Song by The Rolling Stones

from the album Some Girls
- Released: 9 June 1978
- Recorded: October–December 1977
- Genre: Rock and roll
- Length: 4:20
- Label: Rolling Stones/Virgin
- Songwriter: Jagger/Richards
- Producer: The Glimmer Twins

Some Girls track listing
- 10 tracks Side one "Miss You"; "When the Whip Comes Down"; "Just My Imagination (Running Away with Me)"; "Some Girls"; "Lies"; Side two "Far Away Eyes"; "Respectable"; "Before They Make Me Run"; "Beast of Burden"; "Shattered";

Official audio"When the Whip Comes Down" (Remastered) on YouTube

= When the Whip Comes Down =

"When the Whip Comes Down" is a song by the English rock and roll band the Rolling Stones from their 1978 album Some Girls.

"When the Whip Comes Down" was written by Mick Jagger and Keith Richards, although Jagger handled the song's lyrics.

==Background==
Quite unusual, even for the late 1970s, the lyrics deal openly with the perspective of a gay man:

Yeah, mama and papa told me I was crazy to stay/ I was gay in New York, I was a fag in L.A./ So I saved my money and I took the plane/ Wherever I go, they just treat me the same.

In a 1978 interview with Rolling Stone magazine to mark the release of Some Girls, Jagger responded to questions regarding the song's lyrics: "...There is one song that's a straight gay song—"When the Whip Comes Down"—but I have no idea why I wrote it. It's strange - the Rolling Stones have always attracted a lot of men... I don't know why I wrote it. Maybe I came out of the closet {laughs}. It's about an imaginary person who comes from L.A. to New York City and becomes a garbage collector... I sure hope the radio stations will play [it]." The lyrics could be taken to imply that the singer becomes a male prostitute:

Yeah I go to 53rd Street and they spit in my face/ But I'm learning the ropes, yeah, I'm learning a trade/ The East River truckers is churning with trash/ I've got so much money but I spend it so fast.

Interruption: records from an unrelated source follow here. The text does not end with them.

-- pv_equiv track=rewrite | github.com/eleniitaa8/iGEM_SOFTWARE_TEAM | OBPs_search/obps_search/reader.py | _match_voc_index
-- ===== SOURCE A (Python) =====
-- def _match_voc_index(rows: list[list[str]], query: str) -> int:
--     query_clean = query.strip().lower()
--
--     # 1) exact match first
--     for idx, row in enumerate(rows):
--         if len(row) > 1 and row[1].strip().lower() == query_clean:
--             return idx
--
--     # 2) fallback: substring
--     for idx, row in enumerate(rows):
--         if len(row) > 1 and query_clean in row[1].strip().lower():
--             return idx
--
--     return -1
-- ===== SOURCE B (Python) =====
-- def _match_voc_index(rows: list[list[str]], query: str) -> int:
--     query_clean = query.strip().lower()
--     fallback = -1
--     for idx, row in enumerate(rows):
--         if len(row) > 1:
--             name = row[1].strip().lower()
--             if name == query_clean:
--                 return idx
--             if fallback == -1 and query_clean in name:
--                 fallback = idx
--     return fallback
-- ===== Notes on version B (the rewrite author's own statement) =====
-- stated objective: simpler
-- what changed: Replaces A's two full passes (exact pass, then substring pass) by a single pass that returns immediately on an exact match and records the first substring match in a fallback variable, so each row's name is cleaned once instead of twice.
import Mathlib
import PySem

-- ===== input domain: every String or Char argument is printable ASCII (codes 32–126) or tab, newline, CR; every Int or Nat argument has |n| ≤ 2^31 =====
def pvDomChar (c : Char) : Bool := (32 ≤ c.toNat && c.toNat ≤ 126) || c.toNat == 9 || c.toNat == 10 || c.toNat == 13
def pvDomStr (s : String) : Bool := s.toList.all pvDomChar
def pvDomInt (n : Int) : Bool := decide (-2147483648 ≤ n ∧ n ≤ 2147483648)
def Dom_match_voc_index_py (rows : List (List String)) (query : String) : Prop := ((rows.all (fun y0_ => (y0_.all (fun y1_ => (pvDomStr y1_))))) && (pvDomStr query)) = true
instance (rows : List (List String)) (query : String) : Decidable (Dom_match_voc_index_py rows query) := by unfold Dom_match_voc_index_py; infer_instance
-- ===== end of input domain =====

-- ===== PORT A =====
-- B changes only the loop structure (one pass with a fallback instead of two passes); return value proved equal.
-- query.strip().lower() / row[1].strip().lower()
def mviClean (s : String) : String := PySem.Str.lower (PySem.Str.strip s)

-- A's first loop: return idx on exact match
def mviPassExact (q : String) : List (Int × List String) → Option Int
  | [] => none
  | (i, row) :: rest =>
    if decide (1 < row.length) && (mviClean (PySem.List.pyGetD row 1 "") == q) then some i
    else mviPassExact q rest

-- A's second loop: return idx on substring match
def mviPassSub (q : String) : List (Int × List String) → Option Int
  | [] => none
  | (i, row) :: rest =>
    if decide (1 < row.length) && PySem.Str.isIn q (mviClean (PySem.List.pyGetD row 1 "")) then some i
    else mviPassSub q rest

def match_voc_index_py (rows : List (List String)) (query : String) : Int :=
  let qc := mviClean query
  match mviPassExact qc (PySem.List.enumerate rows 0) with
  | some i => i
  | none =>
    match mviPassSub qc (PySem.List.enumerate rows 0) with
    | some i => i
    | none => -1

-- ===== PORT B =====
-- single pass: immediate return on exact match, first substring match kept as fallback
def mviLoop (q : String) (fallback : Int) : List (Int × List String) → Int
  | [] => fallback
  | (i, row) :: rest =>
    if decide (1 < row.length) then
      let name := mviClean (PySem.List.pyGetD row 1 "")
      if name == q then i
      else if fallback == -1 && PySem.Str.isIn q name then mviLoop q i rest
      else mviLoop q fallback rest
    else mviLoop q fallback rest

def match_voc_index_py_alt (rows : List (List String)) (query : String) : Int :=
  mviLoop (mviClean query) (-1) (PySem.List.enumerate rows 0)

-- ===== PRECONDITION & SPEC =====
def Spec_match_voc_index_py (rows : List (List String)) (query : String) (out : Int) : Prop := out = match_voc_index_py_alt rows query
instance (rows : List (List String)) (query : String) (out : Int) : Decidable (Spec_match_voc_index_py rows query out) := by unfold Spec_match_voc_index_py; infer_instance

-- ===== CLAIM (what is proved, stated in full; the proofs are below) =====
def Claim_equal_match_voc_index_py : Prop := ∀ (rows : List (List String)) (query : String), Dom_match_voc_index_py rows query → Spec_match_voc_index_py rows query (match_voc_index_py rows query)

-- ===== LEMMAS AND PROOFS =====

-- loop invariant: the single pass equals "exact match first, else (if no fallback yet) first substring match, else the fallback"
theorem mviLoop_enum (q : String) (rows : List (List String)) (s f : Int) (hs : 0 ≤ s) :
    mviLoop q f (PySem.List.enumerate rows s) =
      match mviPassExact q (PySem.List.enumerate rows s) with
      | some i => i
      | none =>
        if f = -1 then (mviPassSub q (PySem.List.enumerate rows s)).getD (-1) else f := by
  induction rows generalizing s f with
  | nil =>
    by_cases hf : f = -1 <;>
      simp [PySem.List.enumerate, mviLoop, mviPassExact, mviPassSub, hf]
  | cons r rs ih =>
    rw [PySem.List.enumerate_cons]
    by_cases hlen : 1 < r.length
    · by_cases hex : mviClean (PySem.List.pyGetD r 1 "") = q
      · simp [mviLoop, mviPassExact, hlen, hex]
      · by_cases hsub : PySem.Chars.isIn q.toList (mviClean (PySem.List.pyGetD r 1 "")).toList = true
        · by_cases hf : f = -1
          · have hs' : s ≠ -1 := by omega
            simp [mviLoop, mviPassExact, mviPassSub, hlen, hex, hsub, hf,
              ih (s+1) s (by omega), hs']
          · simp [mviLoop, mviPassExact, hlen, hex, hsub, hf,
              ih (s+1) f (by omega)]
        · simp [mviLoop, mviPassExact, mviPassSub, hlen, hex, hsub,
            ih (s+1) f (by omega)]
    · simp [mviLoop, mviPassExact, mviPassSub, hlen, ih (s+1) f (by omega)]

-- ===== VERDICT (by name: the statement is the Claim_ definition above) =====
theorem match_voc_index_py_spec : Claim_equal_match_voc_index_py := by
  intro rows query _
  unfold Spec_match_voc_index_py match_voc_index_py match_voc_index_py_alt
  rw [mviLoop_enum _ _ 0 (-1) (by omega)]
  cases hex : mviPassExact (mviClean query) (PySem.List.enumerate rows 0) <;>
    cases hsub : mviPassSub (mviClean query) (PySem.List.enumerate rows 0) <;>
      simp [hex, hsub]
-- ===== LEMMAS AND PROOFS =====
lemma pv_foldl_pair_if (P : Int × List Int → Bool) (v : Int) (g : Int → Int) (l : List (Int × List Int)) :
    l.foldl (fun (acc : List Int × List Int) p => if P p then (acc.1 ++ [v], acc.2 ++ [g p.1]) else acc) ([], [])
      = ((l.filter P).map (fun _ => v), (l.filter P).map (fun p => g p.1)) := by
  have h : (fun (acc : List Int × List Int) p => if P p then (acc.1 ++ [v], acc.2 ++ [g p.1]) else acc)
      = (fun (acc : List Int × List Int) p => (if P p then acc.1 ++ [v] else acc.1, if P p then acc.2 ++ [g p.1] else acc.2)) := by
    funext acc p; by_cases hp : P p <;> simp [hp]
  rw [h, PySem.List.foldl_prod_mk (f := fun a p => if P p then a ++ [v] else a) (g := fun b p => if P p then b ++ [g p.1] else b),
      PySem.List.foldl_append_if, PySem.List.foldl_append_if]
  simp

lemma pv_enumerate_map {α β : Type} (f : α → β) (xs : List α) (s : Int) :
    PySem.List.enumerate (xs.map f) s = (PySem.List.enumerate xs s).map (fun p => (p.1, f p.2)) := by
  induction xs generalizing s with
  | nil => simp [PySem.List.enumerate_nil]
  | cons x xs ih => simp [PySem.List.enumerate_cons, ih]

lemma pv_fstFilter_map {α β : Type} (f : α → β) (Q : Int × β → Bool) (xs : List α) :
    (((PySem.List.enumerate (xs.map f)).filter Q).map (·.1))
      = (((PySem.List.enumerate xs).filter (fun p => Q (p.1, f p.2))).map (·.1)) := by
  rw [pv_enumerate_map, List.filter_map, List.map_map]
  rfl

Yeah, some call me garbage when I'm sweeping up the street/ But I never roll and I never cheat/ And I'm filling a need, yeah, I'm plugging a hole/ My mama's so glad I ain't on the dole.

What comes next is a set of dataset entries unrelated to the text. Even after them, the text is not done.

-- pv_equiv track=rewrite | github.com/Semihalf/uefi | csr-tool/csr_utils.py | rangeToString
-- ===== SOURCE A (Python) =====
-- def rangeToString(range_list):
--     result = []
--     for arg_ranges in range_list:
--         result.append("(")
--         for rmin,rmax in arg_ranges:
--             if result[-1] != "(":
--                 result.append(", ")
--             result.append("%d" % rmin)
--             if rmin != rmax:
--                 result.append("..%d" % rmax)
--         result.append(")")
--     return "".join(result)
-- ===== SOURCE B (Python) =====
-- def rangeToString(range_list):
--     # Pure structural recursion producing the string directly: no token buffer,
--     # no join, no sentinel peek -- each helper returns its remainder of the output.
--     def item(r):
--         rmin, rmax = r
--         return "%d" % rmin if rmin == rmax else "%d..%d" % (rmin, rmax)
--     def rest(items):
--         return "" if not items else ", " + item(items[0]) + rest(items[1:])
--     def group(items):
--         return "()" if not items else "(" + item(items[0]) + rest(items[1:]) + ")"
--     def go(groups):
--         return "" if not groups else group(groups[0]) + go(groups[1:])
--     return go(range_list)
-- ===== Notes on version B (the rewrite author's own statement) =====
-- stated objective: alternative
-- what changed: Replaces A's flat token buffer with its result[-1] != "(" sentinel peek and final join by pure structural recursion (go/group/rest helpers), each call returning its remainder of the output string directly with no intermediate list.
import Mathlib
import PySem

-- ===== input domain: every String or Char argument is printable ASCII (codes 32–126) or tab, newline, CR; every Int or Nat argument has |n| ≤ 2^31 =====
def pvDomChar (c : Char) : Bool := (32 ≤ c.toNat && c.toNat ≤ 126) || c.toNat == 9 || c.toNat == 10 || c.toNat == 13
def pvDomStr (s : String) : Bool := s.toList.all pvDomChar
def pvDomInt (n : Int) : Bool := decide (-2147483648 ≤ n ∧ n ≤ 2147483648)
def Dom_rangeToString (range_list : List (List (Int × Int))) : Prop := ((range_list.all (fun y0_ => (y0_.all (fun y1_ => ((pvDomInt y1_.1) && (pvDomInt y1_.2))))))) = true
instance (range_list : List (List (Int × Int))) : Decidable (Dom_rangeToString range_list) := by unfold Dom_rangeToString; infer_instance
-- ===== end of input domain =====

-- B replaces A's flat token buffer with its result[-1] != "(" sentinel peek and final
-- join by pure structural recursion returning each remainder of the output directly.

-- ===== PORT A =====
-- one inner-loop iteration of A (result[-1] is read with pyGet?; at every call site
-- result is nonempty — "(" was just appended — so the `.getD ""` default is unreachable
-- and the port is exact)
def stepA (result : List String) (p : Int × Int) : List String :=
  let result := if ((PySem.List.pyGet? result (-1)).getD "") ≠ "(" then result ++ [", "] else result
  let result := result ++ [PySem.Int.toStr p.1]
  if p.1 ≠ p.2 then result ++ [".." ++ PySem.Int.toStr p.2] else result

def rangeToString (range_list : List (List (Int × Int))) : String :=
  PySem.Str.join ""
    (range_list.foldl (fun result arg_ranges =>
      (arg_ranges.foldl stepA (result ++ ["("])) ++ [")"]) [])

-- ===== PORT B =====
def fmtItem (r : Int × Int) : String :=
  if r.1 == r.2 then PySem.Int.toStr r.1
  else PySem.Int.toStr r.1 ++ ".." ++ PySem.Int.toStr r.2

def restB : List (Int × Int) → String
  | [] => ""
  | p :: items => ", " ++ fmtItem p ++ restB items

def groupB : List (Int × Int) → String
  | [] => "()"
  | p :: items => "(" ++ fmtItem p ++ restB items ++ ")"

def goB : List (List (Int × Int)) → String
  | [] => ""
  | g :: groups => groupB g ++ goB groups

def rangeToString_alt (range_list : List (List (Int × Int))) : String :=
  goB range_list

-- ===== PRECONDITION & SPEC =====
def Spec_rangeToString (range_list : List (List (Int × Int))) (out : String) : Prop := out = rangeToString_alt range_list
instance (range_list : List (List (Int × Int))) (out : String) : Decidable (Spec_rangeToString range_list out) := by unfold Spec_rangeToString; infer_instance

-- ===== CLAIM (what is proved, stated in full; the proofs are below) =====
def Claim_equal_rangeToString : Prop := ∀ (range_list : List (List (Int × Int))), Dom_rangeToString range_list → Spec_rangeToString range_list (rangeToString range_list)

-- ===== LEMMAS AND PROOFS =====

-- the strings A appends for one (rmin, rmax) pair
def pieces (p : Int × Int) : List String :=
  if p.1 ≠ p.2 then [PySem.Int.toStr p.1, ".." ++ PySem.Int.toStr p.2]
  else [PySem.Int.toStr p.1]

-- the strings A's inner loop appends for a whole group
def itemsFlat : List (Int × Int) → List String
  | [] => []
  | p :: rest => pieces p ++ rest.flatMap (fun q => ", " :: pieces q)

theorem digitChar_ne_paren (m : Nat) : Nat.digitChar m ≠ '(' := by
  by_cases h : m < 16
  · interval_cases m <;> decide
  · have h2 : Nat.digitChar m = '*' := by
      rw [Nat.digitChar.eq_def]
      repeat rw [if_neg (by omega)]
    rw [h2]; decide

theorem mem_toDigitsCore (b : Nat) :
    ∀ (f n : Nat) (acc : List Char) (c : Char), c ∈ Nat.toDigitsCore b f n acc →
      c ∈ acc ∨ ∃ m, c = Nat.digitChar m := by
  intro f
  induction f with
  | zero => intro n acc c h; exact Or.inl h
  | succ f ih =>
    intro n acc c h
    simp only [Nat.toDigitsCore] at h
    by_cases hb : n / b = 0
    · rw [if_pos hb] at h
      rcases List.mem_cons.mp h with h | h
      · exact Or.inr ⟨n % b, h⟩
      · exact Or.inl h
    · rw [if_neg hb] at h
      rcases ih (n / b) (Nat.digitChar (n % b) :: acc) c h with h' | h'
      · rcases List.mem_cons.mp h' with h2 | h2
        · exact Or.inr ⟨n % b, h2⟩
        · exact Or.inl h2
      · exact Or.inr h'

theorem toStr_ne_paren (n : Int) : PySem.Int.toStr n ≠ "(" := by
  intro h
  have h2 := congrArg String.toList h
  rw [PySem.Int.toList_toStr] at h2
  have hp : String.toList "(" = ['('] := by decide
  rw [hp] at h2
  unfold PySem.Int.toChars at h2
  split_ifs at h2 with hn
  · have hh : '-' = '(' := by injection h2
    exact absurd hh (by decide)
  · have hmem : '(' ∈ Nat.toDigits 10 n.toNat := by
      rw [h2]; exact List.mem_singleton.mpr rfl
    unfold Nat.toDigits at hmem
    rcases mem_toDigitsCore 10 _ _ _ _ hmem with h' | ⟨m, hm⟩
    · simp at h'
    · exact absurd hm.symm (digitChar_ne_paren m)

theorem dots_ne_paren (n : Int) : ".." ++ PySem.Int.toStr n ≠ "(" := by
  intro h
  have h2 := congrArg String.toList h
  rw [String.toList_append] at h2
  have e1 : (".." : String).toList = ['.', '.'] := by decide
  have e2 : ("(" : String).toList = ['('] := by decide
  rw [e1, e2] at h2
  have hh : '.' = '(' := by injection h2
  exact absurd hh (by decide)

theorem pieces_last (p : Int × Int) :
    ∃ init t, pieces p = init ++ [t] ∧ t ≠ "(" := by
  unfold pieces
  split_ifs with h
  · exact ⟨[PySem.Int.toStr p.1], ".." ++ PySem.Int.toStr p.2, rfl, dots_ne_paren p.2⟩
  · exact ⟨[], PySem.Int.toStr p.1, rfl, toStr_ne_paren p.1⟩

theorem pyLast (xs : List String) (s : String) :
    (PySem.List.pyGet? (xs ++ [s]) (-1)).getD "" = s := by
  simp [PySem.List.pyGet?, PySem.List.pyIdx?]

theorem stepA_last (pre : List String) (s : String) (p : Int × Int) :
    stepA (pre ++ [s]) p =
      (if s ≠ "(" then pre ++ [s] ++ [", "] else pre ++ [s]) ++ pieces p := by
  unfold stepA pieces
  rw [pyLast]
  split_ifs with h1 h2 h2 <;> simp

theorem foldl_mid : ∀ (g : List (Int × Int)) (pre : List String) (s : String), s ≠ "(" →
    g.foldl stepA (pre ++ [s]) = pre ++ [s] ++ g.flatMap (fun q => ", " :: pieces q) := by
  intro g
  induction g with
  | nil => intro pre s _; simp
  | cons p rest ih =>
    intro pre s hs
    rw [List.foldl_cons, stepA_last]
    rw [if_pos hs]
    obtain ⟨init, t, hpt, ht⟩ := pieces_last p
    have : pre ++ [s] ++ [", "] ++ pieces p = (pre ++ [s] ++ [", "] ++ init) ++ [t] := by
      rw [hpt]; simp
    rw [this, ih _ _ ht]
    rw [List.flatMap_cons, hpt]
    simp

theorem foldl_fresh (g : List (Int × Int)) (pre : List String) :
    g.foldl stepA (pre ++ ["("]) = pre ++ ["("] ++ itemsFlat g := by
  cases g with
  | nil => simp [itemsFlat]
  | cons p rest =>
    rw [List.foldl_cons, stepA_last]
    simp only [ne_eq, not_true_eq_false, ite_false]
    obtain ⟨init, t, hpt, ht⟩ := pieces_last p
    have : pre ++ ["("] ++ pieces p = (pre ++ ["("] ++ init) ++ [t] := by
      rw [hpt]; simp
    rw [this, foldl_mid _ _ _ ht]
    simp [itemsFlat, hpt]

theorem outer_fold : ∀ (rl : List (List (Int × Int))) (acc : List String),
    rl.foldl (fun result arg_ranges =>
        (arg_ranges.foldl stepA (result ++ ["("])) ++ [")"]) acc =
      acc ++ rl.flatMap (fun g => "(" :: (itemsFlat g ++ [")"])) := by
  intro rl
  induction rl with
  | nil => intro acc; simp
  | cons g rest ih =>
    intro acc
    rw [List.foldl_cons, foldl_fresh, ih]
    simp

theorem join_nil_flatten (L : List (List Char)) : PySem.Chars.join [] L = L.flatten := by
  induction L with
  | nil => simp [PySem.Chars.join, List.intercalate]
  | cons a l ih =>
    cases l with
    | nil => simp [PySem.Chars.join, List.intercalate, List.intersperse]
    | cons b l' =>
      simp only [PySem.Chars.join, List.intercalate] at ih ⊢
      rw [show List.intersperse ([] : List Char) (a :: b :: l') =
        a :: [] :: List.intersperse [] (b :: l') from rfl]
      simp_all

theorem piecesChars (q : Int × Int) :
    (List.map String.toList (pieces q)).flatten = (fmtItem q).toList := by
  unfold pieces fmtItem
  by_cases h : q.1 = q.2
  · simp [h]
  · have hb : (q.1 == q.2) = false := by simp [h]
    simp [h, hb, String.toList_append]

theorem rest_chars : ∀ (rest : List (Int × Int)),
    (List.map String.toList (rest.flatMap (fun q => ", " :: pieces q))).flatten =
      (restB rest).toList := by
  intro rest
  induction rest with
  | nil => simp [restB]
  | cons q r ih =>
    simp only [List.flatMap_cons, List.map_cons, List.map_append, List.flatten_append,
      List.flatten_cons, ih, piecesChars, restB, String.toList_append]

theorem group_chars (g : List (Int × Int)) :
    (List.map String.toList ("(" :: (itemsFlat g ++ [")"]))).flatten = (groupB g).toList := by
  cases g with
  | nil => simp [itemsFlat, groupB]
  | cons p rest =>
    unfold itemsFlat groupB
    simp only [List.map_cons, List.map_append, List.flatten_cons, List.flatten_append,
      piecesChars, rest_chars, String.toList_append]
    simp

-- ===== VERDICT (by name: the statement is the Claim_ definition above) =====
theorem rangeToString_spec : Claim_equal_rangeToString := by
  intro rl hdom
  clear hdom
  unfold Spec_rangeToString rangeToString rangeToString_alt
  rw [outer_fold]
  rw [← String.toList_inj]
  rw [PySem.Str.toList_join]
  have hnil : ("" : String).toList = [] := by decide
  rw [hnil, join_nil_flatten, List.nil_append]
  induction rl with
  | nil => simp [goB]
  | cons g rest ih =>
    simp only [List.flatMap_cons, List.map_append, List.flatten_append, goB,
      String.toList_append, ih, group_chars]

"When the Whip Comes Down" was recorded at the Pathé Marconi studio in Paris, France, between the months of October and December 1977. It was another of the famed Some Girls songs to feature just the core members of the Rolling Stones at the time. Jagger performed vocals plus guitar alongside Richards and Ronnie Wood. Wood would also contribute pedal steel guitar to the number, an instrument that also appears on the Some Girls songs "Shattered" and "Far Away Eyes". Bill Wyman performs bass while Charlie Watts plays the song's distinctive, driving drum beat. There are versions of both the base instrumental track and the fully developed backing track with additional lyrics, that run over ten minutes, widely available on bootlegs.

The song is seen by some Rolling Stones fans as the closest the Stones came to outright punk music on the album that many call the Stones' "punk album". It is also one of a few songs on the album to carry a heavy New York City influence.

Classic Rock History critic Matthew Pollard rated it as the Rolling Stones' 7th best deep cut , saying that it "demonstrates the squalid grandeur of their rock and roll appeal".

A recording from a live show at the Detroit Masonic Temple, on 6 July 1978, was released on the 1981 compilation album Sucking in the Seventies, which covered much of their later 1970s material. It also acted as album mate "Respectable"'s B-side. A live recording from their 2002–2003 Licks Tour was captured and released on the 2004 live album Live Licks.

When the Whip Comes Down is also the name of a 16-track Nine Inch Nails bootleg album taken from their performance at the Woodstock '94 music festival.

==Personnel==
According to the authors Philippe Margotin and Jean-Michel Guesdon.

The Rolling Stones
- Mick Jagger – lead vocals, rhythm guitar
- Keith Richards – rhythm guitar, backing vocals
- Ronnie Wood – lead guitar, backing vocals
- Bill Wyman – bass guitar
- Charlie Watts – drums

Technical
- The Glimmer Twins – producers
- Chris Kimsey – engineer
- Barry Sage – assistant engineer
- Ben King – assistant engineer

Note: Margotin and Guesdon are unsure if Ronnie Wood played slide guitar or pedal steel guitar.